Amazon's Massive Outage Cripples the Internet, Even Local Schools Took a Hit Today
- Cleveland13 Staff

- Oct 20
- 2 min read
CLEVELAND 13 (WCTU) — A major disruption to Amazon Web Services (AWS) began at approximately 3:11am this morning, when the company reported elevated error rates and connectivity issues across multiple services in its US-EAST-1 region in Northern Virginia. AWS identified an internal DNS resolution problem as the root cause, which triggered cascading failures across load-balancers, APIs, and other critical systems.
By around 6:35am (EST), AWS said the core issue had been “fully mitigated,” although elevated error rates persisted across some services. Among the many impacted were Snapchat, Fortnite, Signal, Venmo, Duolingo, Robinhood, and numerous banking and government platforms, including the UK’s Lloyds Bank, Bank of Scotland, and HM Revenue & Customs.
"We couldn’t even use some of our school’s online programs and apps and didn’t even know they had anything to do with Amazon," said a student at Normandy High School in Parma, reflecting the broad and often unseen reliance on AWS infrastructure.
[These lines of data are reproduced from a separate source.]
-- pv_equiv track=rewrite | github.com/cestpasphoto/alpha-zero-general | akropolis/AkropolisPlayers.py | _compute_level_pyramid
-- ===== SOURCE A (Python) =====
-- def _compute_level_pyramid(leftest_hex, n_tiles):
--     r0, q0 = leftest_hex
--     tiles = []
--     for i in range(n_tiles):
--         if r0 % 2 == 0:
--             tile = {(r0, q0), (r0-1, q0), (r0, q0+1)}
--             r0, q0 = r0-1, q0+1
--         else:
--             tile = {(r0, q0), (r0+1, q0+1), (r0, q0+1)}
--             r0, q0 = r0+1, q0+2
--         tiles.append(tile)
--     return tiles
-- ===== SOURCE B (Python) =====
-- def _compute_level_pyramid(leftest_hex, n_tiles):
--     r, q = leftest_hex
--     start_even = r % 2 == 0
--
--     def pos(i):
--         k, p = divmod(i, 2)
--         if p == 0:
--             return (r, q + 3 * k)
--         if start_even:
--             return (r - 1, q + 1 + 3 * k)
--         return (r + 1, q + 2 + 3 * k)
--
--     def tile(rr, qq):
--         if rr % 2 == 0:
--             return {(rr, qq), (rr - 1, qq), (rr, qq + 1)}
--         return {(rr, qq), (rr + 1, qq + 1), (rr, qq + 1)}
--
--     return [tile(*pos(i)) for i in range(n_tiles)]
-- ===== Notes on version B (the rewrite author's own statement) =====
-- stated objective: alternative
-- what changed: Replaces the stateful loop carrying (r0,q0) across iterations with a closed-form index computation: each tile's anchor is derived directly from the start and i via the period-2 pattern, emitted by a comprehension with no carried accumulator.
import Mathlib
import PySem

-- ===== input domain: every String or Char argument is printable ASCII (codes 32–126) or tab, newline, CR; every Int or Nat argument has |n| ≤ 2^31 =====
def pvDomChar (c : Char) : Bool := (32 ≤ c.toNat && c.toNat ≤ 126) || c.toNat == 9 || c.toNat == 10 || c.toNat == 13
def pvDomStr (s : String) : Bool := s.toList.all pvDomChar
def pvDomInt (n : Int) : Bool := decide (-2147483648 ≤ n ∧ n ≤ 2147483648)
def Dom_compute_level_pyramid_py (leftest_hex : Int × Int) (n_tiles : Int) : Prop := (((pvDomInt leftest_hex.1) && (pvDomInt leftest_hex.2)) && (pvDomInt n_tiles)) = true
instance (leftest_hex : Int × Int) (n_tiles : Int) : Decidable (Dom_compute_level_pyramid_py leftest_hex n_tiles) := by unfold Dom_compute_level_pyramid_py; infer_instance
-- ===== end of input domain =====

-- B replaces A's stateful (r0,q0)-carrying loop with a closed-form per-index anchor computation (same cost; alternative decomposition).

-- ===== PORT A =====
-- literal transliteration of A: fold over range(n_tiles) carrying (r0, q0, tiles)
def compute_level_pyramid_py (leftest_hex : Int × Int) (n_tiles : Int) : List (List (Int × Int)) :=
  let st := (PySem.List.pyRange 0 n_tiles 1).foldl
    (fun (st : Int × Int × List (List (Int × Int))) _ =>
      if PySem.Int.mod st.1 2 = 0 then
        (st.1 - 1, st.2.1 + 1,
          st.2.2 ++ [PySem.Set.ofList [(st.1, st.2.1), (st.1 - 1, st.2.1), (st.1, st.2.1 + 1)]])
      else
        (st.1 + 1, st.2.1 + 2,
          st.2.2 ++ [PySem.Set.ofList [(st.1, st.2.1), (st.1 + 1, st.2.1 + 1), (st.1, st.2.1 + 1)]]))
    (leftest_hex.1, leftest_hex.2, ([] : List (List (Int × Int))))
  st.2.2

-- ===== PORT B =====
-- Source B helper pos(i): anchor of tile i, computed directly from the start and i
def pvPos (r q : Int) (startEven : Bool) (i : Int) : Int × Int :=
  let k := PySem.Int.floordiv i 2
  if PySem.Int.mod i 2 = 0 then (r, q + 3 * k)
  else if startEven then (r - 1, q + 1 + 3 * k)
  else (r + 1, q + 2 + 3 * k)

-- Source B helper tile(rr, qq): the tile set anchored at (rr, qq), shape chosen by rr's parity
def pvTile (rr qq : Int) : List (Int × Int) :=
  if PySem.Int.mod rr 2 = 0 then PySem.Set.ofList [(rr, qq), (rr - 1, qq), (rr, qq + 1)]
  else PySem.Set.ofList [(rr, qq), (rr + 1, qq + 1), (rr, qq + 1)]

def compute_level_pyramid_py_alt (leftest_hex : Int × Int) (n_tiles : Int) : List (List (Int × Int)) :=
  let r := leftest_hex.1
  let q := leftest_hex.2
  let startEven := PySem.Int.mod r 2 == 0
  (PySem.List.pyRange 0 n_tiles 1).map (fun i =>
    let p := pvPos r q startEven i
    pvTile p.1 p.2)

-- ===== PRECONDITION & SPEC =====
def Spec_compute_level_pyramid_py (leftest_hex : Int × Int) (n_tiles : Int) (out : List (List (Int × Int))) : Prop := out = compute_level_pyramid_py_alt leftest_hex n_tiles
instance (leftest_hex : Int × Int) (n_tiles : Int) (out : List (List (Int × Int))) : Decidable (Spec_compute_level_pyramid_py leftest_hex n_tiles out) := by unfold Spec_compute_level_pyramid_py; infer_instance

-- ===== CLAIM (what is proved, stated in full; the proofs are below) =====
def Claim_equal_compute_level_pyramid_py : Prop := ∀ (leftest_hex : Int × Int) (n_tiles : Int), Dom_compute_level_pyramid_py leftest_hex n_tiles → Spec_compute_level_pyramid_py leftest_hex n_tiles (compute_level_pyramid_py leftest_hex n_tiles)

-- ===== LEMMAS AND PROOFS =====

theorem pvMod2 (x : Int) : PySem.Int.mod x 2 = x % 2 :=
  PySem.Int.mod_eq_emod_of_pos (by norm_num)

theorem pvFdiv2 (x : Int) : PySem.Int.floordiv x 2 = x / 2 :=
  PySem.Int.floordiv_eq_ediv_of_pos (by norm_num)

-- A's loop as a head-first structural recursion on the iteration count
def pvAuxA (r q : Int) : Nat → List (List (Int × Int))
  | 0 => []
  | n + 1 =>
    if PySem.Int.mod r 2 = 0 then
      PySem.Set.ofList [(r, q), (r - 1, q), (r, q + 1)] :: pvAuxA (r - 1) (q + 1) n
    else
      PySem.Set.ofList [(r, q), (r + 1, q + 1), (r, q + 1)] :: pvAuxA (r + 1) (q + 2) n

theorem pvFoldA (l : List Int) : ∀ (r q : Int) (acc : List (List (Int × Int))),
    (l.foldl
      (fun (st : Int × Int × List (List (Int × Int))) _ =>
        if PySem.Int.mod st.1 2 = 0 then
          (st.1 - 1, st.2.1 + 1,
            st.2.2 ++ [PySem.Set.ofList [(st.1, st.2.1), (st.1 - 1, st.2.1), (st.1, st.2.1 + 1)]])
        else
          (st.1 + 1, st.2.1 + 2,
            st.2.2 ++ [PySem.Set.ofList [(st.1, st.2.1), (st.1 + 1, st.2.1 + 1), (st.1, st.2.1 + 1)]]))
      (r, q, acc)).2.2 = acc ++ pvAuxA r q l.length := by
  induction l with
  | nil => intro r q acc; simp [pvAuxA]
  | cons x xs ih =>
    intro r q acc
    simp only [List.foldl_cons, List.length_cons]
    by_cases h : PySem.Int.mod r 2 = 0
    · rw [if_pos h, ih]
      simp only [pvAuxA, if_pos h, List.append_assoc, List.singleton_append]
    · rw [if_neg h, ih]
      simp only [pvAuxA, if_neg h, List.append_assoc, List.singleton_append]

-- the shift law: advancing A's state by one step shifts B's index formula by one
theorem pvPos_shift (r q : Int) (k : Nat) :
    pvPos r q (PySem.Int.mod r 2 == 0) ((k : Int) + 1) =
      if PySem.Int.mod r 2 = 0 then
        pvPos (r - 1) (q + 1) (PySem.Int.mod (r - 1) 2 == 0) (k : Int)
      else
        pvPos (r + 1) (q + 2) (PySem.Int.mod (r + 1) 2 == 0) (k : Int) := by
  have h2 : (k : Int) % 2 = 0 ∨ (k : Int) % 2 = 1 := by omega
  unfold pvPos
  simp only [pvMod2, pvFdiv2, beq_iff_eq]
  rcases h2 with hk | hk <;>
    rcases Int.emod_two_eq_zero_or_one r with hr | hr <;>
    · have h1 : ((k : Int) + 1) % 2 = 1 - (k : Int) % 2 := by omega
      have hrm : (r - 1) % 2 = 1 - r % 2 := by omega
      have hrp : (r + 1) % 2 = 1 - r % 2 := by omega
      simp only [h1, hk, hr, hrm, hrp]
      norm_num [Prod.ext_iff]
      all_goals omega

theorem pvAuxA_eq (N : Nat) : ∀ r q : Int,
    pvAuxA r q N = (List.range N).map (fun k : Nat =>
      pvTile (pvPos r q (PySem.Int.mod r 2 == 0) ((k : Nat) : Int)).1
             (pvPos r q (PySem.Int.mod r 2 == 0) ((k : Nat) : Int)).2) := by
  induction N with
  | zero => intro r q; simp [pvAuxA]
  | succ n ih =>
    intro r q
    rw [List.range_succ_eq_map, List.map_cons, List.map_map]
    have h0 : pvPos r q (PySem.Int.mod r 2 == 0) ((0 : Nat) : Int) = (r, q) := by
      simp [pvPos]
    by_cases h : PySem.Int.mod r 2 = 0
    · simp only [pvAuxA, if_pos h]
      congr 1
      · rw [h0]; unfold pvTile; rw [if_pos h]
      · rw [ih]
        refine List.map_congr_left (fun k _ => ?_)
        have hs := pvPos_shift r q k
        rw [if_pos h] at hs
        simp only [Function.comp_apply, Nat.succ_eq_add_one, Nat.cast_add, Nat.cast_one]
        rw [hs]
    · simp only [pvAuxA, if_neg h]
      congr 1
      · rw [h0]; unfold pvTile; rw [if_neg h]
      · rw [ih]
        refine List.map_congr_left (fun k _ => ?_)
        have hs := pvPos_shift r q k
        rw [if_neg h] at hs
        simp only [Function.comp_apply, Nat.succ_eq_add_one, Nat.cast_add, Nat.cast_one]
        rw [hs]

-- ===== VERDICT (by name: the statement is the Claim_ definition above) =====
theorem compute_level_pyramid_py_spec : Claim_equal_compute_level_pyramid_py := by
  intro lh n _
  unfold Spec_compute_level_pyramid_py compute_level_pyramid_py compute_level_pyramid_py_alt
  rw [pvFoldA, PySem.List.pyRange_one 0 n]
  simp only [List.length_map, List.length_range, List.nil_append, Int.sub_zero, List.map_map]
  rw [pvAuxA_eq]
  refine List.map_congr_left (fun k _ => ?_)
  simp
The incident exposed the fragility of digital systems heavily reliant on a small number of cloud providers. Despite being a regional fault centered on the US-EAST-1 data center, the disruption spread globally due to deeply integrated dependencies. AWS services like DynamoDB, essential for real-time data handling, were especially affected when endpoint resolution via DNS began to fail.
While AWS took mitigation steps, including throttling requests and restricting some internal services to reduce load during recovery, the company has not yet issued a full post-mortem. It did confirm that engineers worked in parallel on recovery paths and continues to recommend DNS cache flushing for users still experiencing resolution issues.
Experts emphasized that this outage was not the result of a cyberattack but an internal infrastructure failure. They warned that such events could become more impactful as more of the internet becomes concentrated in a handful of providers. The reliance on centralized services, even for unrelated platforms, reveals an invisible web of interconnected risks.
Calls for regulatory oversight have intensified in regions like the UK, where questions are being raised about AWS’s designation as a “critical third-party” provider in financial sectors. The incident has revived discussions on enforcing multi-region redundancy, developing multi-cloud strategies, and increasing transparency and resilience across essential digital services.